— Pour une grande fille de ton âge, gronda la mère…

— Après ?… riposta la fille.

Les deux papas s’étaient assis dans un coin et causaient en fumant ; c’était une ressource ; Marcelin allait les rejoindre entre deux parties ; ou bien il ramassait les pièces et marquait les coups ; cela l’occupait. Il frémit quand il entendit sa cousine inviter ses amis à dîner ; ils acceptèrent de suite ; ils demeuraient à deux pas ; ils prendraient juste le temps d’aller s’habiller pour revenir à sept heures ; et l’on resta au jardin.

Gustave s’était étendu dans un hamac et fumait des cigarettes. A droite, sa sœur s’était assise ; à gauche, Paule ; et toutes deux imploraient des cigarettes qu’on leur accordait sous des conditions bizarres ; elles fumaient. De temps en temps, Gustave donnait un mouvement au hamac et venait heurter les deux jeunes filles qui s’esclaffaient.

Quand ils furent partis s’habiller, Marcelin resta seul avec sa cousine Paule. Elle portait allègrement ses vingt-six ans ; seule avec lui, elle était volontiers cordiale et camarade ; quand les Rigout étaient là, elle ne connaissait plus personne. Elle lui demanda son avis sur eux ; il dut professer une énorme sympathie.

— N’est-ce pas ? faisait-elle.

Une demi-heure après, ils étaient de retour. Les deux dames Rigout avaient de petits costumes de casino, le même toutes deux, crème, en cachemire, à petits plis, avec un ruban de ceinture, toutes deux des fleurs dans les cheveux. Le dîner commença convenablement ; il finit dans la démence ; les jeunes filles imitaient des cris d’animaux ; Gustave disait qu’il voulait griser madame Delannoy qui pleurait de rire.

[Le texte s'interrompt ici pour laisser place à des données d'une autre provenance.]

-- pv_equiv track=rewrite | github.com/rlabarca/purlin | tests/pl_web_test/test_command.py | _parse_url_override
-- ===== SOURCE A (Python) =====
-- def _parse_url_override(args):
--     """Parse URL override from argument list.
--
--     A URL override is an argument starting with http:// or https://.
--     Returns (feature_names, url_override).
--     """
--     features = []
--     url_override = None
--     for arg in args:
--         if arg.startswith('http://') or arg.startswith('https://'):
--             url_override = arg
--         else:
--             features.append(arg)
--     return features, url_override
-- ===== SOURCE B (Python) =====
-- def _parse_url_override(args):
--     """Parse URL override from argument list.
--
--     Two independent passes: a filter comprehension for features, and a
--     reversed scan picking the last URL (or None).
--     """
--     def is_url(a):
--         return a.startswith('http://') or a.startswith('https://')
--     features = [a for a in args if not is_url(a)]
--     url_override = next((a for a in reversed(args) if is_url(a)), None)
--     return features, url_override
-- ===== Notes on version B (the rewrite author's own statement) =====
-- stated objective: idiomatic
-- what changed: Replaces the single stateful accumulating loop with two independent passes: a filter comprehension for features and a reversed-scan next(...) picking the last URL.
import Mathlib
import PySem

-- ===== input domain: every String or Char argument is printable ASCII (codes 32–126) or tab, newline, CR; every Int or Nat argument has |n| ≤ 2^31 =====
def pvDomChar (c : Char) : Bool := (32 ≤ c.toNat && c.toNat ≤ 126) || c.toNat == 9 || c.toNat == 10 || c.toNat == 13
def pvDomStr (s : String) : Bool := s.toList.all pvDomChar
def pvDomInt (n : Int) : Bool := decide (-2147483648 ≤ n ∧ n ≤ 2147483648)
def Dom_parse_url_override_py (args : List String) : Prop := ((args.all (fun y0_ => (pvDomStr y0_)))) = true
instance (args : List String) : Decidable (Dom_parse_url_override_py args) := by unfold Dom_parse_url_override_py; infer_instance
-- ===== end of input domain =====

-- ===== PORT A =====
-- B replaces A's single stateful loop with two independent passes (filter + reversed find); idiomatic decomposition, same cost.
def parse_url_override_py (args : List String) : List String × Option String :=
  args.foldl
    (fun st arg =>
      if PySem.Str.startswith arg "http://" || PySem.Str.startswith arg "https://" then
        (st.1, some arg)
      else
        (st.1 ++ [arg], st.2))
    ([], none)

-- ===== PORT B =====
def pvIsUrl (a : String) : Bool :=
  PySem.Str.startswith a "http://" || PySem.Str.startswith a "https://"

def parse_url_override_py_alt (args : List String) : List String × Option String :=
  (args.filter (fun a => !pvIsUrl a), args.reverse.find? pvIsUrl)

-- ===== PRECONDITION & SPEC =====
def Spec_parse_url_override_py (args : List String) (out : List String × Option String) : Prop := out = parse_url_override_py_alt args
instance (args : List String) (out : List String × Option String) : Decidable (Spec_parse_url_override_py args out) := by unfold Spec_parse_url_override_py; infer_instance

-- ===== CLAIM (what is proved, stated in full; the proofs are below) =====
def Claim_equal_parse_url_override_py : Prop := ∀ (args : List String), Dom_parse_url_override_py args → Spec_parse_url_override_py args (parse_url_override_py args)

-- ===== LEMMAS AND PROOFS =====

theorem pv_foldl_split (args : List String) : ∀ (fs : List String) (u : Option String),
    args.foldl
      (fun st arg =>
        if pvIsUrl arg then (st.1, some arg) else (st.1 ++ [arg], st.2))
      (fs, u)
    = (fs ++ args.filter (fun a => !pvIsUrl a), (args.reverse.find? pvIsUrl).or u) := by
  induction args with
  | nil => intro fs u; simp
  | cons a rest ih =>
    intro fs u
    cases h : pvIsUrl a <;>
      simp [ih, List.find?_append, h]

-- ===== VERDICT (by name: the statement is the Claim_ definition above) =====
theorem parse_url_override_py_spec : Claim_equal_parse_url_override_py := by
  intro args _
  unfold Spec_parse_url_override_py parse_url_override_py parse_url_override_py_alt
  show List.foldl (fun st arg => if pvIsUrl arg then (st.1, some arg) else (st.1 ++ [arg], st.2)) ([], none) args = _
  rw [pv_foldl_split]
  simp
-- pv_equiv track=rewrite | github.com/Twip-Emma/twip-napcat-ws | Twip/user/user_info/payload/image_dao.py | find_coin_max
-- ===== SOURCE A (Python) =====
-- def find_coin_max(now_max: int) -> dict:
--     COIN_TABLE = {
--             100:100,
--             105:1000,
--             110:2000,
--             115:3000,
--             120:4000,
--             125:4500,
--             130:5000,
--             135:5500,
--             140:6000,
--             145:7000,
--             150:8000,
--             155:9000,
--             160:10000,
--             165:12500,
--             170:15000,
--             175:18000,
--             180:22000,
--             185:28000,
--             190:40000,
--             195:60000,
--             200:100000,
--             205:120000,
--             210:140000,
--             215:160000,
--             220:180000,
--             225:200000,
--             230:220000,
--             235:240000,
--             240:260000,
--             245:280000,
--             250:300000,
--             255:9999999
--         }
--     now_level = 1
--     level_up = 50
--     for item in COIN_TABLE.items():
--         if item[0] == now_max:
--             level_up = item[1]
--             break
--         now_level += 1
--
--     p = now_level
--     next_coin_max = None
--     for item in COIN_TABLE.items():
--         if p == 0:
--             next_coin_max = item[0]
--             break
--         p -= 1
--
--     return {
--         "now_level":now_level,
--         "max_level":len(COIN_TABLE),
--         "level_up":level_up,
--         "next_coin_max":next_coin_max
--     }
-- ===== SOURCE B (Python) =====
-- # Closed-form lookup: keys are the arithmetic progression 100,105,...,255, so the
-- # level index is computed arithmetically and the level-up value read from a tuple.
-- _LEVEL_UP = (100, 1000, 2000, 3000, 4000, 4500, 5000, 5500, 6000, 7000,
--              8000, 9000, 10000, 12500, 15000, 18000, 22000, 28000, 40000,
--              60000, 100000, 120000, 140000, 160000, 180000, 200000, 220000,
--              240000, 260000, 280000, 300000, 9999999)
--
-- def find_coin_max(now_max: int) -> dict:
--     if 100 <= now_max <= 255 and now_max % 5 == 0:
--         i = (now_max - 100) // 5
--         return {
--             "now_level": i + 1,
--             "max_level": 32,
--             "level_up": _LEVEL_UP[i],
--             "next_coin_max": 100 + 5 * (i + 1) if i < 31 else None,
--         }
--     return {"now_level": 33, "max_level": 32, "level_up": 50, "next_coin_max": None}
-- ===== Notes on version B (the rewrite author's own statement) =====
-- stated objective: simpler
-- what changed: The two sequential scan loops over the coin table are replaced by a closed-form membership test (100 <= now_max <= 255 and now_max % 5 == 0) with arithmetic index computation and a direct tuple lookup; no loop remains.
import Mathlib
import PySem

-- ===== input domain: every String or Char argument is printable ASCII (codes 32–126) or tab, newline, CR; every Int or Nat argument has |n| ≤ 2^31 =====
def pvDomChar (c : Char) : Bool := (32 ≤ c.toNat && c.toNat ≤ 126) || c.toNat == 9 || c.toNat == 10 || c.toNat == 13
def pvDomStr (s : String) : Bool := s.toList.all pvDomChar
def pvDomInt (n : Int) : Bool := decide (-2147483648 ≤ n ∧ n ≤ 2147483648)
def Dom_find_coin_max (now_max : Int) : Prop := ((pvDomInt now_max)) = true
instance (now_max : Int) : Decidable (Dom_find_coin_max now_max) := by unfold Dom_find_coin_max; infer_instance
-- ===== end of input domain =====

-- B replaces A's two scans of the 32-entry table by a closed-form arithmetic index
-- computation and a direct list lookup (objective: simpler).


-- ===== PORT A =====
-- COIN_TABLE.items() in insertion order
def pvCoinTable : List (Int × Int) :=
  [(100,100),(105,1000),(110,2000),(115,3000),(120,4000),(125,4500),(130,5000),
   (135,5500),(140,6000),(145,7000),(150,8000),(155,9000),(160,10000),(165,12500),
   (170,15000),(175,18000),(180,22000),(185,28000),(190,40000),(195,60000),
   (200,100000),(205,120000),(210,140000),(215,160000),(220,180000),(225,200000),
   (230,220000),(235,240000),(240,260000),(245,280000),(250,300000),(255,9999999)]

-- first loop: now_level starts at lvl, level_up starts at 50; break on key match
def pvLoop1 (now_max : Int) : List (Int × Int) → Int → Int × Int
  | [], lvl => (lvl, 50)
  | (k, v) :: rest, lvl => if k = now_max then (lvl, v) else pvLoop1 now_max rest (lvl + 1)

-- second loop: p counts down; break with item[0] when p == 0
def pvLoop2 : Int → List (Int × Int) → Option Int
  | _, [] => none
  | p, (k, _) :: rest => if p = 0 then some k else pvLoop2 (p - 1) rest

def find_coin_max (now_max : Int) : List (String × Option Int) :=
  let r := pvLoop1 now_max pvCoinTable 1
  let next_coin_max := pvLoop2 r.1 pvCoinTable
  [("now_level", some r.1), ("max_level", some (pvCoinTable.length : Int)),
   ("level_up", some r.2), ("next_coin_max", next_coin_max)]

-- ===== PORT B =====
def pvLevelUp : List Int :=
  [100, 1000, 2000, 3000, 4000, 4500, 5000, 5500, 6000, 7000, 8000, 9000, 10000,
   12500, 15000, 18000, 22000, 28000, 40000, 60000, 100000, 120000, 140000,
   160000, 180000, 200000, 220000, 240000, 260000, 280000, 300000, 9999999]

def find_coin_max_alt (now_max : Int) : List (String × Option Int) :=
  if 100 ≤ now_max ∧ now_max ≤ 255 ∧ PySem.Int.mod now_max 5 = 0 then
    let i := PySem.Int.floordiv (now_max - 100) 5
    -- _LEVEL_UP[i] : i is provably in range under the branch condition, default never used
    [("now_level", some (i + 1)), ("max_level", some 32),
     ("level_up", some (PySem.List.pyGetD pvLevelUp i 0)),
     ("next_coin_max", if i < 31 then some (100 + 5 * (i + 1)) else none)]
  else
    [("now_level", some 33), ("max_level", some 32), ("level_up", some 50),
     ("next_coin_max", none)]

-- ===== PRECONDITION & SPEC =====
def Spec_find_coin_max (now_max : Int) (out : List (String × Option Int)) : Prop := out = find_coin_max_alt now_max
instance (now_max : Int) (out : List (String × Option Int)) : Decidable (Spec_find_coin_max now_max out) := by unfold Spec_find_coin_max; infer_instance

-- ===== CLAIM (what is proved, stated in full; the proofs are below) =====
def Claim_equal_find_coin_max : Prop := ∀ (now_max : Int), Dom_find_coin_max now_max → Spec_find_coin_max now_max (find_coin_max now_max)

-- ===== LEMMAS AND PROOFS =====

-- when now_max matches no key, the first loop walks the whole table
theorem pvLoop1_miss (now_max : Int) (t : List (Int × Int)) (lvl : Int)
    (h : ∀ kv ∈ t, kv.1 ≠ now_max) :
    pvLoop1 now_max t lvl = (lvl + t.length, 50) := by
  induction t generalizing lvl with
  | nil => simp [pvLoop1]
  | cons kv rest ih =>
    obtain ⟨k, v⟩ := kv
    have hk : k ≠ now_max := h (k, v) (by simp)
    simp only [pvLoop1, if_neg hk]
    rw [ih (lvl + 1) (fun kv hm => h kv (List.mem_cons_of_mem _ hm))]
    simp; ring

-- ===== VERDICT (by name: the statement is the Claim_ definition above) =====
theorem find_coin_max_spec : Claim_equal_find_coin_max := by
  intro x _
  unfold Spec_find_coin_max
  by_cases h : 100 ≤ x ∧ x ≤ 255 ∧ PySem.Int.mod x 5 = 0
  · obtain ⟨h1, h2, h3⟩ := h
    rw [PySem.Int.mod_eq_emod_of_pos (by norm_num : (0:Int) < 5)] at h3
    have : x = 100 ∨ x = 105 ∨ x = 110 ∨ x = 115 ∨ x = 120 ∨ x = 125 ∨ x = 130 ∨
        x = 135 ∨ x = 140 ∨ x = 145 ∨ x = 150 ∨ x = 155 ∨ x = 160 ∨ x = 165 ∨
        x = 170 ∨ x = 175 ∨ x = 180 ∨ x = 185 ∨ x = 190 ∨ x = 195 ∨ x = 200 ∨
        x = 205 ∨ x = 210 ∨ x = 215 ∨ x = 220 ∨ x = 225 ∨ x = 230 ∨ x = 235 ∨
        x = 240 ∨ x = 245 ∨ x = 250 ∨ x = 255 := by omega
    rcases this with h | h | h | h | h | h | h | h | h | h | h | h | h | h | h | h |
      h | h | h | h | h | h | h | h | h | h | h | h | h | h | h | h <;> subst h <;> decide
  · have hne : ∀ kv ∈ pvCoinTable, kv.1 ≠ x := by
      intro kv hm heq
      apply h
      fin_cases hm <;> simp_all <;> omega
    unfold find_coin_max
    rw [pvLoop1_miss x pvCoinTable 1 hne]
    unfold find_coin_max_alt
    rw [if_neg h]
    decide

— Eh bien, Marcelin, tu n’es pas gai, tu n’as pas d’entrain, disait la bonne dame.

Il n’était pas gai et n’avait aucun entrain. Maintenant, il était en dehors de la société. Par moments, il enviait la folie des autres, leur aisance, leur confiance en eux, leur sans-gêne parfait, et il souhaitait de les imiter, qu’ils l’y aidassent, qu’il se sentît encouragé, entraîné…

La jeune cousine l’avait abandonné, et les trois jeunes gens, sentant qu’il n’était pas de leurs façons, avaient cessé de lui adresser la parole. Son embarras augmentait sans cesse ; il était assis entre sa vieille cousine et mademoiselle Rigout ; la vieille cousine s’occupait de son service, de ses invités, de lui un peu ; mademoiselle Julie avait oublié son existence. Ses plaisanteries, celles de Paule, les farces de chacun passaient à présent au-dessus de sa tête ; il n’avait plus même besoin de se forcer à sourire.